While closures would pose the short-term problem of vacancy for shopping centre owners, it is not unsurmountable in the medium term. In fact, a few years ago, in an effort to replenish its coffers, Sears sold its leases at a high price to the owners of some of Canada’s leading shopping centres, which quickly replaced the store with Nordstrom. There is no easy solution that works for every shopping centre, but owners have the opportunity to take a close look at their options so they can use Sears’ departure to breathe new life into their centres. A few things to consider:

  • The best centres may be able to attract new retailers to fill the spaces or arrange for current tenants in need of a larger sales floor to move into them.
  • Online sales have contributed to a drop in foot traffic in shopping centres, and in-store sales have suffered. New consumer trends, particularly among millennials looking for new experiences, such as those involving food, could lead some developers to propose food halls and other food-related concepts that boost shopping centre traffic and has no possible online equivalent.
  • The entertainment industry is another avenue worth exploring.
  • Some shopping centres with an aging customer base might decide to offer opportunities for medical clinics and other local services.
  • Lastly, some of the centres will struggle more than others. One possible solution is to demolish the vacant spaces and replace them with other types of structures, such as homes and offices. Many shopping centre owners are currently investigating income-generating intensification opportunities such as purpose-built rental apartments. Keep in mind that these centres often take up prime urban real estate that is highly sought after by other types of users.

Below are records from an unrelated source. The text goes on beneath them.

-- pv_equiv track=rewrite | github.com/eladdouniayoub/RSA-cryptography- | functions.py | nbr_Premier_Euler
-- ===== SOURCE A (Python) =====
-- from math import gcd
--
-- def nbr_Premier_Euler(PNumber,QNumber):
--     indEuler =(PNumber-1)*(QNumber-1)
--     Dic = []
--     for x in range(2,indEuler):
--         if gcd(x,indEuler)==1:
--             Dic.append(x)
--         else:
--             pass
--     return Dic
-- ===== SOURCE B (Python) =====
-- def nbr_Premier_Euler(PNumber, QNumber):
--     indEuler = (PNumber - 1) * (QNumber - 1)
--     if indEuler <= 2:
--         return []
--     # factor indEuler once by trial division
--     m = indEuler
--     primes = []
--     d = 2
--     while d * d <= m:
--         if m % d == 0:
--             primes.append(d)
--             while m % d == 0:
--                 m //= d
--         d += 1
--     if m > 1:
--         primes.append(m)
--     # x is coprime to indEuler iff no prime factor of indEuler divides x
--     out = []
--     for x in range(2, indEuler):
--         for p in primes:
--             if x % p == 0:
--                 break
--         else:
--             out.append(x)
--     return out
-- ===== Notes on version B (the rewrite author's own statement) =====
-- stated objective: alternative
-- what changed: Instead of calling gcd(x, indEuler) for every x in the range, B factors indEuler once by trial division and then keeps x iff none of the prime factors of indEuler divides x.
import Mathlib
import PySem

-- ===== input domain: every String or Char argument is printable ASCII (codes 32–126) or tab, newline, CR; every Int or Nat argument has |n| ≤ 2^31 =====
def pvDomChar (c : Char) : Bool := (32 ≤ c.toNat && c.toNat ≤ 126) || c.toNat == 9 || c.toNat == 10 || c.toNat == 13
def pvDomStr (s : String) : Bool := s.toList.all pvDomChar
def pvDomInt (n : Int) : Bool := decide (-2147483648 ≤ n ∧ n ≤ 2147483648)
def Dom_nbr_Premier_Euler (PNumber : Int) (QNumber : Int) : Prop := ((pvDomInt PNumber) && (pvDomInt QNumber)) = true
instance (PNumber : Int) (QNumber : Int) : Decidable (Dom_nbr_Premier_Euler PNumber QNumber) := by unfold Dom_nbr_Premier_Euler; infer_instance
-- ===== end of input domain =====

-- B factors indEuler once and keeps x iff no prime factor of indEuler divides x,
-- instead of computing gcd(x, indEuler) for every x (objective: alternative algorithm).

-- ===== PORT A =====
def nbr_Premier_Euler (PNumber : Int) (QNumber : Int) : List Int :=
  let indEuler := (PNumber - 1) * (QNumber - 1)
  -- for x in range(2, indEuler): if gcd(x, indEuler)==1: Dic.append(x)
  (PySem.List.pyRange 2 indEuler 1).foldl
    (fun Dic x => if Int.gcd x indEuler = 1 then Dic ++ [x] else Dic) []

-- ===== PORT B =====
-- inner `while m % d == 0: m //= d` of Source B; fuel only makes the loop total
-- (m.toNat steps always suffice: m strictly decreases while it is divided)
def pvStripF : Nat → Int → Int → Int
  | 0, m, _ => m
  | fuel + 1, m, d =>
    if PySem.Int.mod m d = 0 then pvStripF fuel (PySem.Int.floordiv m d) d else m

def pvStrip (m d : Int) : Int := pvStripF m.toNat m d

-- outer trial-division loop `while d*d <= m:` of Source B, returning (primes, final m);
-- fuel only makes the loop total (m.toNat + 1 steps always suffice)
def pvFactF : Nat → Int → Int → List Int × Int
  | 0, m, _ => ([], m)
  | fuel + 1, m, d =>
    if d * d ≤ m then
      if PySem.Int.mod m d = 0 then
        let r := pvFactF fuel (pvStrip m d) (d + 1)
        (d :: r.1, r.2)
      else pvFactF fuel m (d + 1)
    else ([], m)

def nbr_Premier_Euler_alt (PNumber : Int) (QNumber : Int) : List Int :=
  let indEuler := (PNumber - 1) * (QNumber - 1)
  if indEuler ≤ 2 then []
  else
    let f := pvFactF (indEuler.toNat + 1) indEuler 2
    let primes := if 1 < f.2 then f.1 ++ [f.2] else f.1
    -- for x in range(2, indEuler): append x iff no p in primes divides x
    (PySem.List.pyRange 2 indEuler 1).foldl
      (fun out x =>
        if primes.all (fun p => PySem.Int.mod x p != 0) then out ++ [x] else out) []

-- ===== PRECONDITION & SPEC =====
def Spec_nbr_Premier_Euler (PNumber : Int) (QNumber : Int) (out : List Int) : Prop := out = nbr_Premier_Euler_alt PNumber QNumber
instance (PNumber : Int) (QNumber : Int) (out : List Int) : Decidable (Spec_nbr_Premier_Euler PNumber QNumber out) := by unfold Spec_nbr_Premier_Euler; infer_instance

-- ===== CLAIM (what is proved, stated in full; the proofs are below) =====
def Claim_equal_nbr_Premier_Euler : Prop := ∀ (PNumber : Int) (QNumber : Int), Dom_nbr_Premier_Euler PNumber QNumber → Spec_nbr_Premier_Euler PNumber QNumber (nbr_Premier_Euler PNumber QNumber)

-- ===== LEMMAS AND PROOFS =====

theorem pvStripF_pos (fuel : Nat) : ∀ m d : Int, 1 ≤ m → 2 ≤ d → 1 ≤ pvStripF fuel m d := by
  induction fuel with
  | zero => intro m d hm hd; exact hm
  | succ fuel ih =>
    intro m d hm hd
    simp only [pvStripF]
    split_ifs with h
    · rw [PySem.Int.mod_eq_zero_iff_dvd] at h
      rw [PySem.Int.floordiv_eq_ediv_of_pos (by omega)]
      refine ih _ _ ?_ hd
      rcases h with ⟨k, hk⟩
      subst hk
      rw [Int.mul_ediv_cancel_left _ (by omega : d ≠ 0)]
      nlinarith
    · exact hm

theorem pvStripF_le (fuel : Nat) : ∀ m d : Int, 1 ≤ m → 2 ≤ d → pvStripF fuel m d ≤ m := by
  induction fuel with
  | zero => intro m d hm hd; exact le_refl m
  | succ fuel ih =>
    intro m d hm hd
    simp only [pvStripF]
    split_ifs with h
    · rw [PySem.Int.mod_eq_zero_iff_dvd] at h
      rw [PySem.Int.floordiv_eq_ediv_of_pos (by omega)]
      rcases h with ⟨k, hk⟩
      subst hk
      rw [Int.mul_ediv_cancel_left _ (by omega : d ≠ 0)]
      have hk1 : 1 ≤ k := by nlinarith
      refine le_trans (ih _ _ hk1 hd) ?_
      nlinarith
    · exact le_refl m

theorem pvStripF_lt (fuel : Nat) (m d : Int) (hm : 1 ≤ m) (hd : 2 ≤ d)
    (hdvd : d ∣ m) (hfuel : 1 ≤ fuel) : pvStripF fuel m d < m := by
  cases fuel with
  | zero => omega
  | succ fuel =>
    simp only [pvStripF]
    rw [if_pos (by rwa [PySem.Int.mod_eq_zero_iff_dvd])]
    rw [PySem.Int.floordiv_eq_ediv_of_pos (by omega)]
    rcases hdvd with ⟨k, hk⟩
    subst hk
    rw [Int.mul_ediv_cancel_left _ (by omega : d ≠ 0)]
    have hk1 : 1 ≤ k := by nlinarith
    refine lt_of_le_of_lt (pvStripF_le fuel k d hk1 hd) ?_
    nlinarith

theorem pvStripF_dvd (fuel : Nat) : ∀ m d : Int, 1 ≤ m → 2 ≤ d → pvStripF fuel m d ∣ m := by
  induction fuel with
  | zero => intro m d hm hd; exact dvd_refl m
  | succ fuel ih =>
    intro m d hm hd
    simp only [pvStripF]
    split_ifs with h
    · rw [PySem.Int.mod_eq_zero_iff_dvd] at h
      rw [PySem.Int.floordiv_eq_ediv_of_pos (by omega)]
      have hk1 : 1 ≤ m / d := by
        rcases h with ⟨k, hk⟩
        subst hk
        rw [Int.mul_ediv_cancel_left _ (by omega : d ≠ 0)]
        nlinarith
      exact dvd_trans (ih _ _ hk1 hd) (Int.ediv_dvd_of_dvd h)
    · exact dvd_refl m

theorem pvStripF_not_dvd (fuel : Nat) : ∀ m d : Int, 1 ≤ m → 2 ≤ d → m.toNat ≤ fuel →
    ¬ d ∣ pvStripF fuel m d := by
  induction fuel with
  | zero => intro m d hm hd hfuel; omega
  | succ fuel ih =>
    intro m d hm hd hfuel
    simp only [pvStripF]
    split_ifs with h
    · rw [PySem.Int.mod_eq_zero_iff_dvd] at h
      rw [PySem.Int.floordiv_eq_ediv_of_pos (by omega)]
      have hk1 : 1 ≤ m / d ∧ m / d < m := by
        rcases h with ⟨k, hk⟩
        subst hk
        rw [Int.mul_ediv_cancel_left _ (by omega : d ≠ 0)]
        constructor <;> nlinarith
      exact ih _ _ hk1.1 hd (by omega)
    · rwa [PySem.Int.mod_eq_zero_iff_dvd] at h

theorem pvStripF_prime_dvd (fuel : Nat) : ∀ m d : Int, 1 ≤ m → 2 ≤ d → ∀ q : Int, Prime q →
    q ∣ m → q ∣ pvStripF fuel m d ∨ q ∣ d := by
  induction fuel with
  | zero => intro m d hm hd q hq hqm; exact Or.inl hqm
  | succ fuel ih =>
    intro m d hm hd q hq hqm
    simp only [pvStripF]
    split_ifs with h
    · rw [PySem.Int.mod_eq_zero_iff_dvd] at h
      rw [PySem.Int.floordiv_eq_ediv_of_pos (by omega)]
      have hk1 : 1 ≤ m / d := by
        rcases h with ⟨k, hk⟩
        subst hk
        rw [Int.mul_ediv_cancel_left _ (by omega : d ≠ 0)]
        nlinarith
      have hqm' : q ∣ d * (m / d) := by rwa [Int.mul_ediv_cancel' h]
      rcases hq.dvd_mul.mp hqm' with hqd | hqk
      · exact Or.inr hqd
      · exact ih _ _ hk1 hd q hq hqk
    · exact Or.inl hqm

-- corresponding facts about pvStrip (full fuel)
theorem pvStrip_pos (m d : Int) (hm : 1 ≤ m) (hd : 2 ≤ d) : 1 ≤ pvStrip m d :=
  pvStripF_pos m.toNat m d hm hd

theorem pvStrip_lt (m d : Int) (hm : 1 ≤ m) (hd : 2 ≤ d) (hdvd : d ∣ m) : pvStrip m d < m :=
  pvStripF_lt m.toNat m d hm hd hdvd (by omega)

theorem pvStrip_dvd (m d : Int) (hm : 1 ≤ m) (hd : 2 ≤ d) : pvStrip m d ∣ m :=
  pvStripF_dvd m.toNat m d hm hd

theorem pvStrip_not_dvd (m d : Int) (hm : 1 ≤ m) (hd : 2 ≤ d) : ¬ d ∣ pvStrip m d :=
  pvStripF_not_dvd m.toNat m d hm hd (le_refl _)

theorem pvStrip_prime_dvd (m d : Int) (hm : 1 ≤ m) (hd : 2 ≤ d) (q : Int) (hq : Prime q)
    (hqm : q ∣ m) : q ∣ pvStrip m d ∨ q ∣ d :=
  pvStripF_prime_dvd m.toNat m d hm hd q hq hqm

-- pvFactF with enough fuel returns a list of divisors ≥ 2 of m plus a last divisor r ≥ 1,
-- such that every positive prime divisor of m is in the list or equals r
theorem pvFactF_spec (fuel : Nat) : ∀ m d : Int, 1 ≤ m → 2 ≤ d →
    m.toNat + 1 - d.toNat ≤ fuel →
    (∀ e : Int, 2 ≤ e → e < d → ¬ e ∣ m) →
    (∀ p ∈ (pvFactF fuel m d).1, p ∣ m ∧ 2 ≤ p) ∧
    (pvFactF fuel m d).2 ∣ m ∧ 1 ≤ (pvFactF fuel m d).2 ∧
    (∀ q : Int, Prime q → 0 < q → q ∣ m →
      q ∈ (pvFactF fuel m d).1 ∨ q = (pvFactF fuel m d).2) := by
  induction fuel with
  | zero =>
    intro m d hm hd hfuel H
    refine ⟨by simp [pvFactF], by simp [pvFactF], by simpa [pvFactF] using hm, ?_⟩
    intro q hq hq0 hqm
    have h2q : 2 ≤ q := by
      have := hq.ne_one
      omega
    have hqle : q ≤ m := Int.le_of_dvd (by omega) hqm
    exact absurd hqm (H q h2q (by omega))
  | succ fuel ih =>
    intro m d hm hd hfuel H
    simp only [pvFactF]
    split_ifs with h hdvd
    · -- d*d ≤ m and d ∣ m: strip d out, record d
      rw [PySem.Int.mod_eq_zero_iff_dvd] at hdvd
      have hdm : d ≤ m := by nlinarith
      have hsd : pvStrip m d ∣ m := pvStrip_dvd m d hm hd
      have hs1 : 1 ≤ pvStrip m d := pvStrip_pos m d hm hd
      have hslt : pvStrip m d < m := pvStrip_lt m d hm hd hdvd
      have H' : ∀ e : Int, 2 ≤ e → e < d + 1 → ¬ e ∣ pvStrip m d := by
        intro e he1 he2 hedvd
        rcases lt_or_eq_of_le (by omega : e ≤ d) with hlt | heq
        · exact H e he1 hlt (dvd_trans hedvd hsd)
        · exact pvStrip_not_dvd m d hm hd (heq ▸ hedvd)
      obtain ⟨ihA, ihB, ihC, ihD⟩ := ih (pvStrip m d) (d + 1) hs1 (by omega) (by omega) H'
      refine ⟨?_, dvd_trans ihB hsd, ihC, ?_⟩
      · intro p hp
        simp only [List.mem_cons] at hp
        rcases hp with rfl | hp
        · exact ⟨hdvd, hd⟩
        · obtain ⟨h1, h2⟩ := ihA p hp
          exact ⟨dvd_trans h1 hsd, h2⟩
      · intro q hq hq0 hqm
        have h2q : 2 ≤ q := by
          have := hq.ne_one
          omega
        rcases pvStrip_prime_dvd m d hm hd q hq hqm with hqs | hqd
        · rcases ihD q hq hq0 hqs with hin | heq
          · exact Or.inl (List.mem_cons_of_mem _ hin)
          · exact Or.inr heq
        · have hqled : q ≤ d := Int.le_of_dvd (by omega) hqd
          rcases lt_or_eq_of_le hqled with hlt | heq
          · exact absurd hqm (H q h2q hlt)
          · exact Or.inl (heq ▸ List.mem_cons_self)
    · -- d*d ≤ m and d ∤ m: move on to d+1
      have hdm : d ≤ m := by nlinarith
      refine ih m (d + 1) hm (by omega) (by omega) ?_
      intro e he1 he2 hedvd
      rcases lt_or_eq_of_le (by omega : e ≤ d) with hlt | heq
      · exact H e he1 hlt hedvd
      · exact hdvd (by rw [PySem.Int.mod_eq_zero_iff_dvd]; exact heq ▸ hedvd)
    · -- d*d > m: the loop ends; any remaining prime divisor equals m itself
      refine ⟨by simp, dvd_refl m, hm, ?_⟩
      intro q hq hq0 hqm
      have h2q : 2 ≤ q := by
        have := hq.ne_one
        omega
      have hdq : d ≤ q := by
        by_contra hcon
        exact H q h2q (by omega) hqm
      have hk : q * (m / q) = m := Int.mul_ediv_cancel' hqm
      set k := m / q with hkdef
      have hk1 : 1 ≤ k := by nlinarith
      have hkdvd : k ∣ m := ⟨q, by rw [← hk]; ring⟩
      rcases lt_or_eq_of_le hk1 with hk2 | hk2
      · have hdk : d ≤ k := by
          by_contra hcon
          exact H k (by omega) (by omega) hkdvd
        exfalso
        have : d * d ≤ q * k := by nlinarith
        omega
      · right
        simp only [← hk, ← hk2, mul_one]

-- x is coprime to n iff no recorded factor of n divides x
theorem pvKey (n : Int) (hm : 1 ≤ n) (x : Int) :
    (decide (Int.gcd x n = 1)) =
      (if 1 < (pvFactF (n.toNat + 1) n 2).2
        then (pvFactF (n.toNat + 1) n 2).1 ++ [(pvFactF (n.toNat + 1) n 2).2]
        else (pvFactF (n.toNat + 1) n 2).1).all
        (fun p => PySem.Int.mod x p != 0) := by
  obtain ⟨A1, A2, A3, A4⟩ :=
    pvFactF_spec (n.toNat + 1) n 2 hm (le_refl 2) (by omega) (fun e he1 he2 hdvd => by omega)
  set F := pvFactF (n.toNat + 1) n 2 with hF
  set PL := if 1 < F.2 then F.1 ++ [F.2] else F.1 with hPL
  have memdvd : ∀ p ∈ PL, p ∣ n ∧ 2 ≤ p := by
    intro p hp
    rw [hPL] at hp
    split_ifs at hp with h12
    · rcases List.mem_append.mp hp with h | h
      · exact A1 p h
      · rw [List.mem_singleton] at h
        subst h
        exact ⟨A2, by omega⟩
    · exact A1 p hp
  have cover : ∀ q : Int, Prime q → 0 < q → q ∣ n → q ∈ PL := by
    intro q hq hq0 hqn
    have h2q : 2 ≤ q := by
      have := hq.ne_one
      omega
    rcases A4 q hq hq0 hqn with h | h
    · rw [hPL]
      split_ifs
      · exact List.mem_append_left _ h
      · exact h
    · have h12 : 1 < F.2 := by omega
      rw [hPL, if_pos h12]
      exact List.mem_append_right _ (by simp [h])
  rw [Bool.eq_iff_iff]
  simp only [decide_eq_true_eq, List.all_eq_true, bne_iff_ne, ne_eq,
    PySem.Int.mod_eq_zero_iff_dvd]
  constructor
  · intro hg p hp hpx
    obtain ⟨hpn, hp2⟩ := memdvd p hp
    have hcop : IsCoprime x n := Int.isCoprime_iff_gcd_eq_one.mpr hg
    have hu := hcop.isUnit_of_dvd' hpx hpn
    rw [Int.isUnit_iff] at hu
    omega
  · intro hall
    by_contra hg
    obtain ⟨p, hp, hpdvd⟩ := Nat.exists_prime_and_dvd hg
    have hpg : (p : Int) ∣ ((Int.gcd x n : Nat) : Int) := Int.natCast_dvd_natCast.mpr hpdvd
    have hpx : (p : Int) ∣ x := dvd_trans hpg (Int.gcd_dvd_left x n)
    have hpn : (p : Int) ∣ n := dvd_trans hpg (Int.gcd_dvd_right x n)
    have hpP : Prime (p : Int) := Nat.prime_iff_prime_int.mp hp
    exact hall _ (cover _ hpP (by exact_mod_cast hp.pos) hpn) hpx

-- ===== VERDICT (by name: the statement is the Claim_ definition above) =====
theorem nbr_Premier_Euler_spec : Claim_equal_nbr_Premier_Euler := by
  intro P Q _
  simp only [Spec_nbr_Premier_Euler, nbr_Premier_Euler, nbr_Premier_Euler_alt]
  by_cases hc : (P - 1) * (Q - 1) ≤ 2
  · rw [if_pos hc, PySem.List.pyRange_one_eq_nil hc]
    rfl
  · rw [if_neg hc]
    rw [PySem.List.foldl_append_ite_eq_filter, PySem.List.foldl_append_if_eq_filter]
    simp only [List.nil_append]
    exact List.filter_congr fun x _ => pvKey _ (by omega) x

The retail industry is constantly changing, and it comes as no surprise that there are new, winning formulas as well as setbacks. For over a century, the department store model was a titan on the retail scene. Department stores popped up in every major Canadian city and were a major contributor to the creation of the commercial centres we know today. This had a significant influence on our shopping habits. Retailers, managers and owners of shopping centres must adapt and explore new solutions if they are to survive the challenges they face today.